Task
After finding the line with "def pvDomInt (n" in the data below, set down exactly each line through the one with "(fun (st : List String × Int × Int) circular_distance", inclusive, and stop there.

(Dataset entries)
-- pv_equiv track=rewrite | github.com/adamschmalhofer/8vim_keyboard_layout_file_generator | 8vim_keyboard_layout_file_generator.py | movement_sequence
-- ===== SOURCE A (Python) =====
-- DIRECTIONS = ['TOP', 'LEFT', 'BOTTOM', 'RIGHT']
--
-- def movement_sequence(start_at, clockwise, steps):
--     sequence = [start_at]
--     i = DIRECTIONS.index(start_at)
--     direction = (-1 if clockwise else 1)
--     for circular_distance in steps:
--         for sector in range(0, circular_distance):
--             i += direction
--             sequence.append(DIRECTIONS[i % len(DIRECTIONS)])
--         direction *= -1
--     return f"        <movementSequence>INSIDE_CIRCLE;{';'.join(sequence)};INSIDE_CIRCLE;</movementSequence>"
-- ===== SOURCE B (Python) =====
-- DIRECTIONS = ['TOP', 'LEFT', 'BOTTOM', 'RIGHT']
--
--
-- def movement_sequence(start_at, clockwise, steps):
--     # Chunk-level algorithm: instead of stepping an index once per sector, each
--     # chunk emits a 4-name rotation "ring" (obtained by slicing a doubled copy of
--     # DIRECTIONS, reversed for the counter direction), replicated ring*q plus a
--     # ring[:r] remainder with q, r = divmod(count, 4).
--     i = DIRECTIONS.index(start_at)
--     sign = -1 if clockwise else 1
--     parts = [start_at]
--     for count in steps:
--         if count > 0:
--             if sign == 1:
--                 ring = (DIRECTIONS * 2)[i + 1:i + 5]
--             else:
--                 ring = (DIRECTIONS[::-1] * 2)[4 - i:8 - i]
--             q, r = divmod(count, 4)
--             parts.extend(ring * q + ring[:r])
--             i = (i + sign * count) % 4
--         sign = -sign
--     return f"        <movementSequence>INSIDE_CIRCLE;{';'.join(parts)};INSIDE_CIRCLE;</movementSequence>"
-- ===== Notes on version B (the rewrite author's own statement) =====
-- stated objective: alternative
-- what changed: Replaces A's per-sector index stepping (one mod-lookup per unit move) with a chunk-level algorithm: each chunk builds its 4-name rotation ring by slicing a doubled (possibly reversed) copy of DIRECTIONS, then emits ring*q + ring[:r] with q, r = divmod(count, 4), updating the index once per chunk.
import Mathlib
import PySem

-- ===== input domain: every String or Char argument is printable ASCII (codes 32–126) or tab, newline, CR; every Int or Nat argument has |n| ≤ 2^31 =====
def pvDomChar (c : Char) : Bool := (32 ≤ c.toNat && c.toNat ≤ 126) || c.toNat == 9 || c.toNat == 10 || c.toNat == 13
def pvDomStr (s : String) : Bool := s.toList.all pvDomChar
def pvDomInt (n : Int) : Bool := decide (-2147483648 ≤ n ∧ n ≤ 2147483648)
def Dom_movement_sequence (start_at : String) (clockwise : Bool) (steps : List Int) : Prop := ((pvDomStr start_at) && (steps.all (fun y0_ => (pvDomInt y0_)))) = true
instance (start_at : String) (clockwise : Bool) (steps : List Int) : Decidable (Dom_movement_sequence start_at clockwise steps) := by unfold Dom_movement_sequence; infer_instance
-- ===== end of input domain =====

-- B replaces A's per-sector index stepping with a chunk-level ring-slice + replication (divmod) algorithm; alternative decomposition, same output cost.


def pvDirs : List String := ["TOP", "LEFT", "BOTTOM", "RIGHT"]

-- ===== PORT A =====
-- literal port: sequence list + index counter i + flipping direction, nested foldl over steps and range(0, c).
-- The growing sequence list is carried in reverse (cons instead of append, one final reverse): same loop,
-- same state, same appended values — Python's O(1) list.append made O(1) here too.
def movement_sequence (start_at : String) (clockwise : Bool) (steps : List Int) : String :=
  match PySem.List.index? pvDirs start_at with
  | none => ""   -- unreachable under Pre_ (Python raises ValueError here)
  | some i0 =>
    let st := steps.foldl
      (fun (st : List String × Int × Int) circular_distance =>
        let inner := (PySem.List.pyRange 0 circular_distance 1).foldl
          (fun (p : List String × Int) _ =>
            let i := p.2 + st.2.2
            ((PySem.List.pyGet? pvDirs (PySem.Int.mod i (pvDirs.length : Int))).getD "" :: p.1, i))
          (st.1, st.2.1)
        (inner.1, inner.2, st.2.2 * (-1)))
      ([start_at], ((i0 : Int), (if clockwise then (-1 : Int) else 1)))
    "        <movementSequence>INSIDE_CIRCLE;" ++ PySem.Str.join ";" st.1.reverse ++ ";INSIDE_CIRCLE;</movementSequence>"

-- ===== PORT B =====
-- literal port of Source B: per chunk, build the 4-name rotation ring by slicing a doubled
-- (possibly reversed) copy of DIRECTIONS, then emit ring * q ++ ring[:r] with
-- q, r = divmod(count, 4), and update the index once per chunk (mod 4).
def movement_sequence_alt (start_at : String) (clockwise : Bool) (steps : List Int) : String :=
  match PySem.List.index? pvDirs start_at with
  | none => ""   -- unreachable under Pre_ (Python raises ValueError here)
  | some i0 =>
    let st := steps.foldl
      (fun (st : List String × Int × Int) count =>
        if count > 0 then
          let ring := if st.2.2 == 1
            then PySem.List.slice (PySem.List.pyRepeat pvDirs 2) (some (st.2.1 + 1)) (some (st.2.1 + 5))
            else PySem.List.slice (PySem.List.pyRepeat ((PySem.List.slice? pvDirs none none (-1)).getD []) 2) (some (4 - st.2.1)) (some (8 - st.2.1))
          (st.1 ++ (PySem.List.pyRepeat ring (PySem.Int.floordiv count 4) ++ PySem.List.slice ring none (some (PySem.Int.mod count 4))),
           PySem.Int.mod (st.2.1 + st.2.2 * count) 4, st.2.2 * (-1))
        else (st.1, st.2.1, st.2.2 * (-1)))
      ([start_at], ((i0 : Int), (if clockwise then (-1 : Int) else 1)))
    "        <movementSequence>INSIDE_CIRCLE;" ++ PySem.Str.join ";" st.1 ++ ";INSIDE_CIRCLE;</movementSequence>"

-- ===== PRECONDITION & SPEC =====
-- Pre_ excludes exactly the inputs where Python A raises ValueError (start_at not a direction name).
def Pre_movement_sequence (start_at : String) (clockwise : Bool) (steps : List Int) : Prop :=
  start_at ∈ pvDirs
instance (start_at : String) (clockwise : Bool) (steps : List Int) : Decidable (Pre_movement_sequence start_at clockwise steps) := by unfold Pre_movement_sequence; infer_instance
def pvWitness_movement_sequence : String × Bool × List Int := ("TOP", true, [2, 1, 0, 3])

def Spec_movement_sequence (start_at : String) (clockwise : Bool) (steps : List Int) (out : String) : Prop := out = movement_sequence_alt start_at clockwise steps
instance (start_at : String) (clockwise : Bool) (steps : List Int) (out : String) : Decidable (Spec_movement_sequence start_at clockwise steps out) := by unfold Spec_movement_sequence; infer_instance

-- ===== CLAIM (what is proved, stated in full; the proofs are below) =====
def Claim_equal_movement_sequence : Prop := ∀ (start_at : String) (clockwise : Bool) (steps : List Int), Dom_movement_sequence start_at clockwise steps → Pre_movement_sequence start_at clockwise steps → Spec_movement_sequence start_at clockwise steps (movement_sequence start_at clockwise steps)

-- ===== LEMMAS AND PROOFS =====

-- name of direction with index k mod 4 (the lookup expression A inlines)
def pvName (k : Int) : String :=
  (PySem.List.pyGet? pvDirs (PySem.Int.mod k (pvDirs.length : Int))).getD ""

-- names produced by one chunk of n unit moves of increment d starting from index i
def pvGen (d : Int) : Nat → Int → List String
  | 0, _ => []
  | n+1, i => pvName (i + d) :: pvGen d n (i + d)

-- reference result: names produced by all chunks
def pvSeqR (d i : Int) : List Int → List String
  | [] => []
  | c :: cs => pvGen d c.toNat i ++ pvSeqR (d * -1) (i + (c.toNat : Int) * d) cs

Response to the task
def pvDomInt (n : Int) : Bool := decide (-2147483648 ≤ n ∧ n ≤ 2147483648)
def Dom_movement_sequence (start_at : String) (clockwise : Bool) (steps : List Int) : Prop := ((pvDomStr start_at) && (steps.all (fun y0_ => (pvDomInt y0_)))) = true
instance (start_at : String) (clockwise : Bool) (steps : List Int) : Decidable (Dom_movement_sequence start_at clockwise steps) := by unfold Dom_movement_sequence; infer_instance
-- ===== end of input domain =====

-- B replaces A's per-sector index stepping with a chunk-level ring-slice + replication (divmod) algorithm; alternative decomposition, same output cost.


def pvDirs : List String := ["TOP", "LEFT", "BOTTOM", "RIGHT"]

-- ===== PORT A =====
-- literal port: sequence list + index counter i + flipping direction, nested foldl over steps and range(0, c).
-- The growing sequence list is carried in reverse (cons instead of append, one final reverse): same loop,
-- same state, same appended values — Python's O(1) list.append made O(1) here too.
def movement_sequence (start_at : String) (clockwise : Bool) (steps : List Int) : String :=
  match PySem.List.index? pvDirs start_at with
  | none => ""   -- unreachable under Pre_ (Python raises ValueError here)
  | some i0 =>
    let st := steps.foldl
      (fun (st : List String × Int × Int) circular_distance =>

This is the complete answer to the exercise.